Деятельность Суворова в побежденной им Польше свидетельствует о том, что, помимо военной гениальности, он обладал крупным дарованием политического деятеля. Его методы управления в Польше – методы умного и вместе с тем гуманного правителя. Недаром комендант Варшавы Орловский писал пленному Косцюшке: «Остается утешиться тем великодушием и мягкостью, с которыми победитель относится, насколько может, к побежденным». Суворов не унизил побежденную страну и потому быстро вел ее по пути умиротворения. Но образ действий Суворова шел вразрез с программой прусского, австрийского и русского правительств. Из Петербурга были присланы два распоряжения, осветившие, наконец, Суворову истинные намерения союзных правительств: предписывались контрибуции, конфискации, аресты, применение оружия при малейшем протесте, упразднение варшавского магистрата и многое другое.

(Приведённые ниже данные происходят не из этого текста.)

-- pv_equiv track=rewrite | github.com/JulseJiang/DrugKBPrototype | Visualization/Transcript_DNM_visualization.py | GetTransCount
-- ===== SOURCE A (Python) =====
-- def GetTransCount(res):
--     d_list = []
--     for item in res:
--         if 'Trans_Ref' in item.keys():
--             d_list = [item_item for item_item in item['Trans_Ref']]
--         else:
--             d_list = []
--         if 'Trans_Gencode' in item.keys():
--             for item_item in item['Trans_Gencode']:
--                 d_list.append(item_item)
--     return len(d_list)
-- ===== SOURCE B (Python) =====
-- def GetTransCount(res):
--     if not res:
--         return 0
--     item = res[-1]
--     return (len(item['Trans_Ref']) if 'Trans_Ref' in item else 0) \
--          + (len(item['Trans_Gencode']) if 'Trans_Gencode' in item else 0)
-- ===== Notes on version B (the rewrite author's own statement) =====
-- stated objective: simpler
-- what changed: A's loop overwrites d_list on every iteration, so only the final item matters; B drops the loop entirely and returns the sum of the two key counts of res[-1] (0 for empty res).
import Mathlib
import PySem

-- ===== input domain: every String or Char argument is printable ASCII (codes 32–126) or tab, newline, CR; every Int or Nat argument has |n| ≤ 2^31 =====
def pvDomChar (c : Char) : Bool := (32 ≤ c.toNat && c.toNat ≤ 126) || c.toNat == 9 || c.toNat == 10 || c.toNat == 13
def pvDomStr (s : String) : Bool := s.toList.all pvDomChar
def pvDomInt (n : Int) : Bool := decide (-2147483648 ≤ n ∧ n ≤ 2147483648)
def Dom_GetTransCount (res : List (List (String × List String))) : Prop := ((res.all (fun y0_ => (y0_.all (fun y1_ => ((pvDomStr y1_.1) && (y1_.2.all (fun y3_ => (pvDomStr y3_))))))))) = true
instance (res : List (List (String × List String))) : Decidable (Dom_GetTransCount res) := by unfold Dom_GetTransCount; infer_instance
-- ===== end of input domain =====

-- B drops A's loop (whose state is overwritten each iteration) and reads only the last item; objective: simpler.

-- ===== PORT A =====
-- the body of A's loop: rebuild d_list from this item (Trans_Ref copy, then append Trans_Gencode)
def pvGtcStep (_d_list : List String) (item : List (String × List String)) : List String :=
  let d1 : List String :=
    match item.lookup "Trans_Ref" with
    | some l => l.map (fun x => x)          -- [item_item for item_item in item['Trans_Ref']]
    | none => []
  match item.lookup "Trans_Gencode" with
  | some l => l.foldl (fun acc x => acc ++ [x]) d1
  | none => d1

def GetTransCount (res : List (List (String × List String))) : Int :=
  PySem.List.len (res.foldl pvGtcStep [])

-- ===== PORT B =====
def GetTransCount_alt (res : List (List (String × List String))) : Int :=
  match res.getLast? with
  | none => 0
  | some item =>
    (match item.lookup "Trans_Ref" with | some l => PySem.List.len l | none => 0)
    + (match item.lookup "Trans_Gencode" with | some l => PySem.List.len l | none => 0)

-- ===== PRECONDITION & SPEC =====
def Spec_GetTransCount (res : List (List (String × List String))) (out : Int) : Prop := out = GetTransCount_alt res
instance (res : List (List (String × List String))) (out : Int) : Decidable (Spec_GetTransCount res out) := by unfold Spec_GetTransCount; infer_instance

-- ===== CLAIM (what is proved, stated in full; the proofs are below) =====
def Claim_equal_GetTransCount : Prop := ∀ (res : List (List (String × List String))), Dom_GetTransCount res → Spec_GetTransCount res (GetTransCount res)

-- ===== LEMMAS AND PROOFS =====

-- the loop state is overwritten each iteration: a fold of pvGtcStep over a nonempty list is pvGtcStep of the last item
theorem pvGtc_foldl_last (res : List (List (String × List String))) (item : List (String × List String)) (s : List String) :
    (item :: res).foldl pvGtcStep s = pvGtcStep [] ((item :: res).getLast (by simp)) := by
  induction res generalizing item s with
  | nil =>
    simp only [List.foldl, List.getLast]
    unfold pvGtcStep; rfl
  | cons b l ih =>
    rw [List.foldl_cons, ih b]
    rfl

-- pvGtcStep builds ref ++ gencode, so its length is the sum of the two key counts
theorem pvGtc_step_len (item : List (String × List String)) :
    PySem.List.len (pvGtcStep [] item) =
      (match item.lookup "Trans_Ref" with | some l => PySem.List.len l | none => 0)
      + (match item.lookup "Trans_Gencode" with | some l => PySem.List.len l | none => 0) := by
  unfold pvGtcStep
  cases hr : item.lookup "Trans_Ref" <;> cases hg : item.lookup "Trans_Gencode" <;>
    simp only [PySem.List.foldl_append_singleton] <;> simp [PySem.List.len_eq]

-- ===== VERDICT (by name: the statement is the Claim_ definition above) =====
theorem GetTransCount_spec : Claim_equal_GetTransCount := by
  intro res _
  unfold Spec_GetTransCount GetTransCount GetTransCount_alt
  cases res with
  | nil => rfl
  | cons item l =>
    rw [pvGtc_foldl_last, pvGtc_step_len]
    simp [List.getLast?_eq_some_getLast]
-- pv_equiv track=rewrite | github.com/OpenGVLab/EgoVideo | eccv-2022/scod/mmdet/models/backbones/swin_transformer_v2.py | get_final_norm_indexs
-- ===== SOURCE A (Python) =====
-- def get_final_norm_indexs(depths, interval=6):
--     """
--     :param depths: [2,2,42,4]
--     :param interval: 6
--     :return: [[], [], [1, 7, 13, 19, 25, 31, 37], [1]]
--     """
--     max_index = sum(depths) // interval
--     indexs = [interval * i - 1 for i in range(1, max_index + 1)]
--
--     y = [sum(depths[0:i + 1]) for i, x in enumerate(depths)]  # max index in each stage
--
--     final_norm_indexs = []
--     for i in range(4):
--         k = []
--         for idx in indexs:
--             if idx < y[i]:
--                 a = idx - y[i - 1] if i > 0 else idx
--                 k.append(a)
--             else:
--                 break
--         for i in range(len(k)):
--             indexs.pop(0)
--         final_norm_indexs.append(k)
--     return final_norm_indexs
-- ===== SOURCE B (Python) =====
-- def get_final_norm_indexs(depths, interval=6):
--     # single forward pass: generate candidates on the fly and assign each to a
--     # stage by advancing a monotone stage pointer over running depth sums
--     y = []
--     t = 0
--     for d in depths:
--         t += d
--         y.append(t)
--     n = t // interval
--     out = [[], [], [], []]
--     s = 0
--     for j in range(1, n + 1):
--         idx = interval * j - 1
--         while s < 4 and idx >= y[s]:
--             s += 1
--         if s == 4:
--             break
--         out[s].append(idx - (y[s - 1] if s > 0 else 0))
--     return out
-- ===== Notes on version B (the rewrite author's own statement) =====
-- stated objective: faster
-- what changed: Replaced the four-stage queue consumption (repeated pop(0)) over a pre-built candidate list with quadratic per-stage prefix-sum recomputation by a single forward pass that builds running sums once and assigns each candidate, generated on the fly, via a monotone stage pointer.
import Mathlib
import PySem

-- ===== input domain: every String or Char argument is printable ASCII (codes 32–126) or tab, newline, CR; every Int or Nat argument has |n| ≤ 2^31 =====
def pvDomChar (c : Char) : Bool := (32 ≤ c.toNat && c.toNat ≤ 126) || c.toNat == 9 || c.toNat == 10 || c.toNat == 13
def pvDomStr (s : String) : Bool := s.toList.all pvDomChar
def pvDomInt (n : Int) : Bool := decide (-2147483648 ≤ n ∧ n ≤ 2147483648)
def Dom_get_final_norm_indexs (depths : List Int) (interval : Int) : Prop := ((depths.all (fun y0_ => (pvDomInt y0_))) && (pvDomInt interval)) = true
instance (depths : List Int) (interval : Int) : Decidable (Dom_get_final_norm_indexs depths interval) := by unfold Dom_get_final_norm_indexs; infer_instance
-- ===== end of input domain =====

-- B replaces A's four-stage queue consumption (pop(0)) and quadratic prefix-sum list by one
-- forward pass with running sums and a monotone stage pointer; equal wherever A returns.

-- ===== PORT A =====
-- `for i in range(len(k)): indexs.pop(0)` : pop(0) on a nonempty list is tail; the count
-- popped (k.length) never exceeds the list length, so tail is exact here.
def pvPopN : Nat → List Int → List Int
  | 0, xs => xs
  | n + 1, xs => pvPopN n xs.tail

Для Суворова наступили тяжелые дни. Он никогда не был годен для пассивного исполнения чужих приказаний, в особенности если не считал их правильными. Но открытое неповиновение было невозможно и бесцельно. Идя на сделки со своей совестью, он избрал промежуточную линию частных уступок петербургским требованиям, сохраняя незыблемыми общие контуры своей политики. Магистрат он не распустил; о контрибуциях донес, что они неосуществимы вследствие оскудения страны; оказывал жителям разные мелкие поблажки, неоднократно хлопоча в этих целях перед Екатериной. Те строгости, которые ему приходилось все же употреблять, он открыто объяснял вмешательством Петербурга.
Когда ему пришлось сообщить одной депутации о невозможности удовлетворить ее ходатайство, он вместо объяснения причин стал посреди приемной и, прыгнув как можно выше, сказал:
– Императрица вот какая большая!
Затем он присел на корточки:
– А Суворов вот какой маленький!
Депутаты поняли и удалились.
В Петербурге с досадой смотрели на деятельность слишком самостоятельного фельдмаршала. Румянцев подсчитывал, сколько офицеров было освобождено Суворовым из плена: 18 генералов, 829 штаб-и обер-офицеров и, кроме того, все взятые во время штурма Праги. Один из государственных людей, Трощинский, писал: «Правду сказать, граф Суворов великие оказал услуги взятием Варшавы и истреблением всего мятежнического ополчения, но зато уже несносно досаждает несообразными своими там распоряжениями. Всех генерально поляков, не исключая и главных бунтовщиков… отпускает свободно в их домы, давая открытые листы… Вопреки сему посланы к нему прямо повеления; но покуда он их получит, много наделает вздору».
Однако не все придерживались такого взгляда на действия Суворова. Находились и более проницательные. П. В. Завадовский [88]сообщал: «Нарекали на Суворова, что он все предал забвению и всех простил, а он говорит, что у поляков ничего не осталось: взяты пожитки, вся артиллерия, без изъятия все вооружения, а вместо того дано им 24 000 пашпортов. Острый и значущий ответ».
Короче говоря, Суворов проявил себя гораздо более дальновидным и умелым политиком, чем екатерининские дипломаты.
События шли своим чередом. С Пруссией в конце концов удалось договориться, и в 1795 году состоялся третий раздел Польши. Австрия получила 1 000 квадратных миль с населением в 1 300 тысяч человек; Пруссия – 680 квадратных миль (в том числе Варшаву) и 1 миллион человек населения; Россия – 2 730 квадратных миль с населением в 1 900 тысяч человек. Вассал Польши герцог Курляндский отрекся от герцогства в пользу России. Польша как самостоятельное государство исчезла с политической карты Европы.